X Server in a Virtual Environment
Virtual environment applications all need to do some things in common. They need to display 3-D graphical output, and get control information through some mechanism, either traditional 2-D or new 3-D input devices. They may also want services such as 3-D audio output. To keep from writing support for these services into each and every application, several virtual reality ``operating systems'' have been proposed (e.g. VEOS and dVS). These operating systems provide an interface to peripherals and graphics display services.
Most virtual environment systems to date have been single applications, perhaps implemented as multiple communicating processes, but still with a single overall application running at one time. Some systems allow different applications to be selected, stopping one and starting another, much the way that many microcomputer operating systems allow the user to toggle between different processes, but only run one at a time. As virtual environment systems mature, the need to support multiple independent, and simultaneously active processes will become more important.
While implementing the system described in this paper, it became apparent that a model like the X11 server was not a bad one for a general virtual environment system. The X server deals with many of the issues needed for independent processes to coexist while sharing one set of hardware, as is the case for a user in a multi-application virtual environment. Applications (clients) connect to the virtual world server, which allocates them some of the shared 3-D space. They indicate which input events they are interested in, and ask the server to carry out 3-D drawing commands. Conventional 2-D windows would be a special case for such a server. The pros and cons of operating system models versus extended window system models for virtual environments is being explored.
A more ambitious project would be to capture the ``output'' of the X server at a higher level than the pixel display memory. In this way, actual drawing commands could be implemented inside of the virtual space, rather than bringing over the resulting pixels. An exciting possibility for this type of linkage, would be for the PHIGS Extension to X (PEX)\cite{thomas-1989-pex,gaskins-1992-phigs}. It should be possible to take the 3-D geometric information passed to the server via PEX, and actually display it as 3-D geometry within the virtual environment. The same could apply to other 3-D graphics extensions to X.
If graphics workstations were extended to allow rendering into non-orthogonal viewports, several tricks could be performed. In this paper, we are using textures as a way of placing a rendered image into a projected space.
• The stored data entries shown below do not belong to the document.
-- pv_equiv track=rewrite | github.com/Eshan05/SemIII-Lab-SPPU | DSL/A/A1Pure.py | neither
-- ===== SOURCE A (Python) =====
-- def neither(cricket, badminton, football):
--   # Returns the number of students who play neither cricket nor badminton.
--   all_students = []
--
--   # Collect all students from cricket
--   for i in range(len(cricket)):
--     if cricket[i] not in all_students:
--       all_students.append(cricket[i])
--
--   for i in range(len(badminton)):
--     if badminton[i] not in all_students:
--       all_students.append(badminton[i])
--
--   for i in range(len(football)):
--     if football[i] not in all_students:
--       all_students.append(football[i])
--
--   count_neither = 0
--   for i in range(len(all_students)):
--     if all_students[i] not in cricket and all_students[i] not in badminton:
--       count_neither += 1
--
--   return count_neither
-- ===== SOURCE B (Python) =====
-- def neither(cricket, badminton, football):
--     # Set-based: the answer is the number of distinct football entries
--     # absent from cricket and badminton; no three-list union is built.
--     c = set(cricket)
--     b = set(badminton)
--     return len({f for f in football if f not in c and f not in b})
-- ===== Notes on version B (the rewrite author's own statement) =====
-- stated objective: faster
-- what changed: B never builds the union of the three lists: it hashes cricket and badminton into sets and counts the distinct football entries in neither, replacing A's quadratic list-membership dedup with set operations.
import Mathlib
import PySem

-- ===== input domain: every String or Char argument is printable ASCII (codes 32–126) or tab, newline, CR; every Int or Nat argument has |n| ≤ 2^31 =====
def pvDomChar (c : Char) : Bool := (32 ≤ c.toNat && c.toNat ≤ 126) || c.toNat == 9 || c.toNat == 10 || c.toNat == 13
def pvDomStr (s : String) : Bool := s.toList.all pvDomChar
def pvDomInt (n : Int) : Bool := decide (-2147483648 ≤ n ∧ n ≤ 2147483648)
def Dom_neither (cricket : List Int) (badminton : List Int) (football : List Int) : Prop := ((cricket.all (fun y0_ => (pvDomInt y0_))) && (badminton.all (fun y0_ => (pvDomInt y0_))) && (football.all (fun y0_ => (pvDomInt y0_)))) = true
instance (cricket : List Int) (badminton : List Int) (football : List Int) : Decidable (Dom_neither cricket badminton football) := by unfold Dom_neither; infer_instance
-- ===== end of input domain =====

-- B replaces A's quadratic list-membership dedup of the three-list union by set
-- operations over football alone (objective: faster, linear expected time).

-- ===== PORT A =====
def neither (cricket : List Int) (badminton : List Int) (football : List Int) : Int :=
  -- all_students built by three dedup loops (x not in all_students → append)
  let s1 := cricket.foldl (fun acc x => if acc.contains x then acc else acc ++ [x]) ([] : List Int)
  let s2 := badminton.foldl (fun acc x => if acc.contains x then acc else acc ++ [x]) s1
  let s3 := football.foldl (fun acc x => if acc.contains x then acc else acc ++ [x]) s2
  -- counting loop
  s3.foldl (fun n x => if !cricket.contains x && !badminton.contains x then n + 1 else n) (0 : Int)

-- ===== PORT B =====
def neither_alt (cricket : List Int) (badminton : List Int) (football : List Int) : Int :=
  let c : PySem.Set Int := PySem.Set.ofList cricket
  let b : PySem.Set Int := PySem.Set.ofList badminton
  PySem.Set.len (PySem.Set.ofList (football.filter (fun f => !(PySem.Set.contains c f) && !(PySem.Set.contains b f))))

-- ===== PRECONDITION & SPEC =====
def Spec_neither (cricket : List Int) (badminton : List Int) (football : List Int) (out : Int) : Prop := out = neither_alt cricket badminton football
instance (cricket : List Int) (badminton : List Int) (football : List Int) (out : Int) : Decidable (Spec_neither cricket badminton football out) := by unfold Spec_neither; infer_instance

-- ===== CLAIM (what is proved, stated in full; the proofs are below) =====
def Claim_equal_neither : Prop := ∀ (cricket : List Int) (badminton : List Int) (football : List Int), Dom_neither cricket badminton football → Spec_neither cricket badminton football (neither cricket badminton football)

-- ===== LEMMAS AND PROOFS =====

-- A's hand-written dedup step is exactly PySem.Set.add, so its loops are Set.update
theorem dedup_foldl_eq_update (s : List Int) (l : List Int) :
    l.foldl (fun acc x => if acc.contains x then acc else acc ++ [x]) s = PySem.Set.update s l := by
  rfl

theorem neither_spec_aux (cricket badminton football : List Int) :
    neither cricket badminton football = neither_alt cricket badminton football := by
  unfold neither neither_alt
  show _ = PySem.Set.len (PySem.Set.ofList (football.filter
    (fun f => !(PySem.Set.contains (PySem.Set.ofList cricket) f)
      && !(PySem.Set.contains (PySem.Set.ofList badminton) f))))
  rw [PySem.List.foldl_count_if]
  set p : Int → Bool := fun x => !cricket.contains x && !badminton.contains x with hp
  have hpred : (fun f => !(PySem.Set.contains (PySem.Set.ofList cricket) f)
      && !(PySem.Set.contains (PySem.Set.ofList badminton) f)) = p := by
    funext x
    by_cases hc : x ∈ cricket <;> by_cases hb : x ∈ badminton <;>
      simp [hp, PySem.Set.contains_eq_listContains, PySem.Set.mem_ofList, hc, hb]
  rw [hpred]
  have hpm : ∀ x : Int, p x = true ↔ x ∉ cricket ∧ x ∉ badminton := by
    intro x; simp [hp]
  have hS3 : football.foldl (fun acc x => if acc.contains x then acc else acc ++ [x])
      (badminton.foldl (fun acc x => if acc.contains x then acc else acc ++ [x])
        (cricket.foldl (fun acc x => if acc.contains x then acc else acc ++ [x]) ([] : List Int)))
      = PySem.Set.update (PySem.Set.update (PySem.Set.ofList cricket) badminton) football :=
    dedup_foldl_eq_update _ _
  rw [hS3]
  set S3 := PySem.Set.update (PySem.Set.update (PySem.Set.ofList cricket) badminton) football with hS3d
  have hnd : S3.Nodup :=
    PySem.Set.nodup_update _ _ (PySem.Set.nodup_update _ _ (PySem.Set.nodup_ofList _))
  have hperm : (S3.filter p).Perm (PySem.Set.ofList (football.filter p)) := by
    rw [List.perm_ext_iff_of_nodup (hnd.filter p) (PySem.Set.nodup_ofList _)]
    intro x
    simp only [List.mem_filter, PySem.Set.mem_ofList, hS3d, PySem.Set.mem_update]
    constructor
    · rintro ⟨hmem, hpx⟩
      rcases (hpm x).1 hpx with ⟨hc, hb⟩
      rcases hmem with (h | h) | h
      · exact absurd h hc
      · exact absurd h hb
      · exact ⟨h, hpx⟩
    · rintro ⟨hf, hpx⟩
      exact ⟨Or.inr hf, hpx⟩
  have hlen : List.countP p S3 = (PySem.Set.ofList (football.filter p)).length := by
    rw [List.countP_eq_length_filter]
    exact hperm.length_eq
  simp [PySem.Set.len, hlen]

-- ===== VERDICT (by name: the statement is the Claim_ definition above) =====
theorem neither_spec : Claim_equal_neither := by
  intro c b f _
  exact neither_spec_aux c b f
If such a warping were available at the end of the graphics pipeline, as an alternative to the 2-D viewport scale and clip, graphics could be rendered directly onto the 3-D display ``polygon.'' The same projection could allow mirrors to be implemented (render the scene as seen by the mirror into the mirror polygon), and things such as live video within a window to be placed into a 3-D environment.
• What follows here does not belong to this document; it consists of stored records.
def find_bottomleft_position_py_alt (occupied : List (Int × Int × Int × Int)) (W : Int) (H : Int) (w : Int) (h_ : Int) (kerf : Int) : Option Int × Option Int :=
  if w > W ∨ h_ > H then (none, none)
  else
    let candidates := ((0 : Int), (0 : Int)) ::
      occupied.flatMap (fun o => [(o.1 + o.2.2.1 + kerf, o.2.1), (o.1, o.2.1 + o.2.2.2 + kerf)])
    match candidates.foldl (pvStep W H w h_ kerf occupied) none with
    | none => (none, none)
    | some p => (some p.1, some p.2)

-- ===== PRECONDITION & SPEC =====
def Spec_find_bottomleft_position_py (occupied : List (Int × Int × Int × Int)) (W : Int) (H : Int) (w : Int) (h_ : Int) (kerf : Int) (out : Option Int × Option Int) : Prop := out = find_bottomleft_position_py_alt occupied W H w h_ kerf
instance (occupied : List (Int × Int × Int × Int)) (W : Int) (H : Int) (w : Int) (h_ : Int) (kerf : Int) (out : Option Int × Option Int) : Decidable (Spec_find_bottomleft_position_py occupied W H w h_ kerf out) := by unfold Spec_find_bottomleft_position_py; infer_instance

-- ===== CLAIM (what is proved, stated in full; the proofs are below) =====
def Claim_equal_find_bottomleft_position_py : Prop := ∀ (occupied : List (Int × Int × Int × Int)) (W : Int) (H : Int) (w : Int) (h_ : Int) (kerf : Int), Dom_find_bottomleft_position_py occupied W H w h_ kerf → Spec_find_bottomleft_position_py occupied W H w h_ kerf (find_bottomleft_position_py occupied W H w h_ kerf)

-- ===== LEMMAS AND PROOFS =====

-- the "valid candidate" predicate both programs test
def pvValid (W H w h_ kerf : Int) (occupied : List (Int × Int × Int × Int)) (p : Int × Int) : Prop :=
  p.1 + w ≤ W ∧ p.2 + h_ ≤ H ∧ pvOverlapsB p.1 p.2 w h_ kerf occupied = false

theorem pvKey_injective : Function.Injective pvKey := by
  intro p q h
  have h' : ((p.2, p.1) : Int × Int) = (q.2, q.1) := congrArg ofLex h
  exact Prod.ext (congrArg Prod.snd h') (congrArg Prod.fst h')

theorem overlaps_eq (w h_ kerf x y : Int) :
    ∀ occ : List (Int × Int × Int × Int),
      pvOverlapsA x y w h_ kerf occ = pvOverlapsB x y w h_ kerf occ := by
  intro occ
  induction occ with
  | nil => simp [pvOverlapsA, pvOverlapsB]
  | cons o rest ih =>
    simp only [pvOverlapsA, pvOverlapsB, List.any_cons] at *
    by_cases hc : x + w + kerf ≤ o.1 ∨ o.1 + o.2.2.1 + kerf ≤ x ∨
        y + h_ + kerf ≤ o.2.1 ∨ o.2.1 + o.2.2.2 + kerf ≤ y
    · have : (decide (x + w + kerf > o.1) && decide (o.1 + o.2.2.1 + kerf > x) &&
          decide (y + h_ + kerf > o.2.1) && decide (o.2.1 + o.2.2.2 + kerf > y)) = false := by
        simp only [Bool.and_eq_false_iff, decide_eq_false_iff_not, not_lt]
        omega
      simp [hc, this, ih]
    · have : (decide (x + w + kerf > o.1) && decide (o.1 + o.2.2.1 + kerf > x) &&
          decide (y + h_ + kerf > o.2.1) && decide (o.2.1 + o.2.2.2 + kerf > y)) = true := by
        simp only [Bool.and_eq_true, decide_eq_true_eq, gt_iff_lt]
        omega
      simp [hc, this]

-- A's scan on a key-sorted list: returns (none,none) with nothing valid, or the valid
-- element with the least key
theorem firstFit_spec (W H w h_ kerf : Int) (occ : List (Int × Int × Int × Int)) :
    ∀ s : List (Int × Int), s.Pairwise (fun a b => pvKey a ≤ pvKey b) →
      (pvFirstFit W H w h_ kerf occ s = (none, none) ∧ ∀ p ∈ s, ¬ pvValid W H w h_ kerf occ p) ∨
      (∃ m, pvFirstFit W H w h_ kerf occ s = (some m.1, some m.2) ∧ pvValid W H w h_ kerf occ m ∧
        m ∈ s ∧ ∀ p ∈ s, pvValid W H w h_ kerf occ p → pvKey m ≤ pvKey p) := by
  intro s hs
  induction s with
  | nil => left; simp [pvFirstFit]
  | cons a t ih =>
    have hle : ∀ b ∈ t, pvKey a ≤ pvKey b := (List.pairwise_cons.mp hs).1
    have ht := ih (List.pairwise_cons.mp hs).2
    by_cases hv : pvValid W H w h_ kerf occ a
    · right
      refine ⟨a, ?_, hv, List.mem_cons_self, ?_⟩
      · obtain ⟨h1, h2, h3⟩ := hv
        simp [pvFirstFit, h1, h2, overlaps_eq, h3]
      · intro p hp _
        rcases List.mem_cons.mp hp with rfl | hp'
        · exact le_refl _
        · exact hle p hp'
    · have hrec : pvFirstFit W H w h_ kerf occ (a :: t) = pvFirstFit W H w h_ kerf occ t := by
        simp only [pvValid] at hv
        rw [← overlaps_eq] at hv
        by_cases h1 : a.1 + w ≤ W ∧ a.2 + h_ ≤ H
        · have h3 : pvOverlapsA a.1 a.2 w h_ kerf occ = true := by
            rcases Bool.eq_false_or_eq_true (pvOverlapsA a.1 a.2 w h_ kerf occ) with hf | ht'
            · exact hf
            · exact absurd ⟨h1.1, h1.2, ht'⟩ hv
          simp [pvFirstFit, h1.1, h1.2, h3]
        · simp [pvFirstFit, h1]
      rcases ht with ⟨he, hall⟩ | ⟨m, he, hvm, hm, hmin⟩
      · left
        refine ⟨hrec.trans he, ?_⟩
        intro p hp
        rcases List.mem_cons.mp hp with rfl | hp'
        · exact hv
        · exact hall p hp'
      · right
        refine ⟨m, hrec.trans he, hvm, List.mem_cons_of_mem _ hm, ?_⟩
        intro p hp hvp
        rcases List.mem_cons.mp hp with rfl | hp'
        · exact absurd hvp hv
        · exact hmin p hp' hvp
At least three developments would help make this system more useful. Foremost is to increase the server display update rate, either by hardware improvements in the speed at which texture contents can be changed, or by a new approach allowing direct rendering into non-orthogonal view windows. Second, the resolution of most head-mounted display devices is far lower than that of workstations\cite{deering-1992-hires}, making it difficult to read text information from within virtual environments. Finally, improvements in input devices such as 3-D mice and head tracking techniques, would make control strategies for 3-D ``desktops'' easier to implement.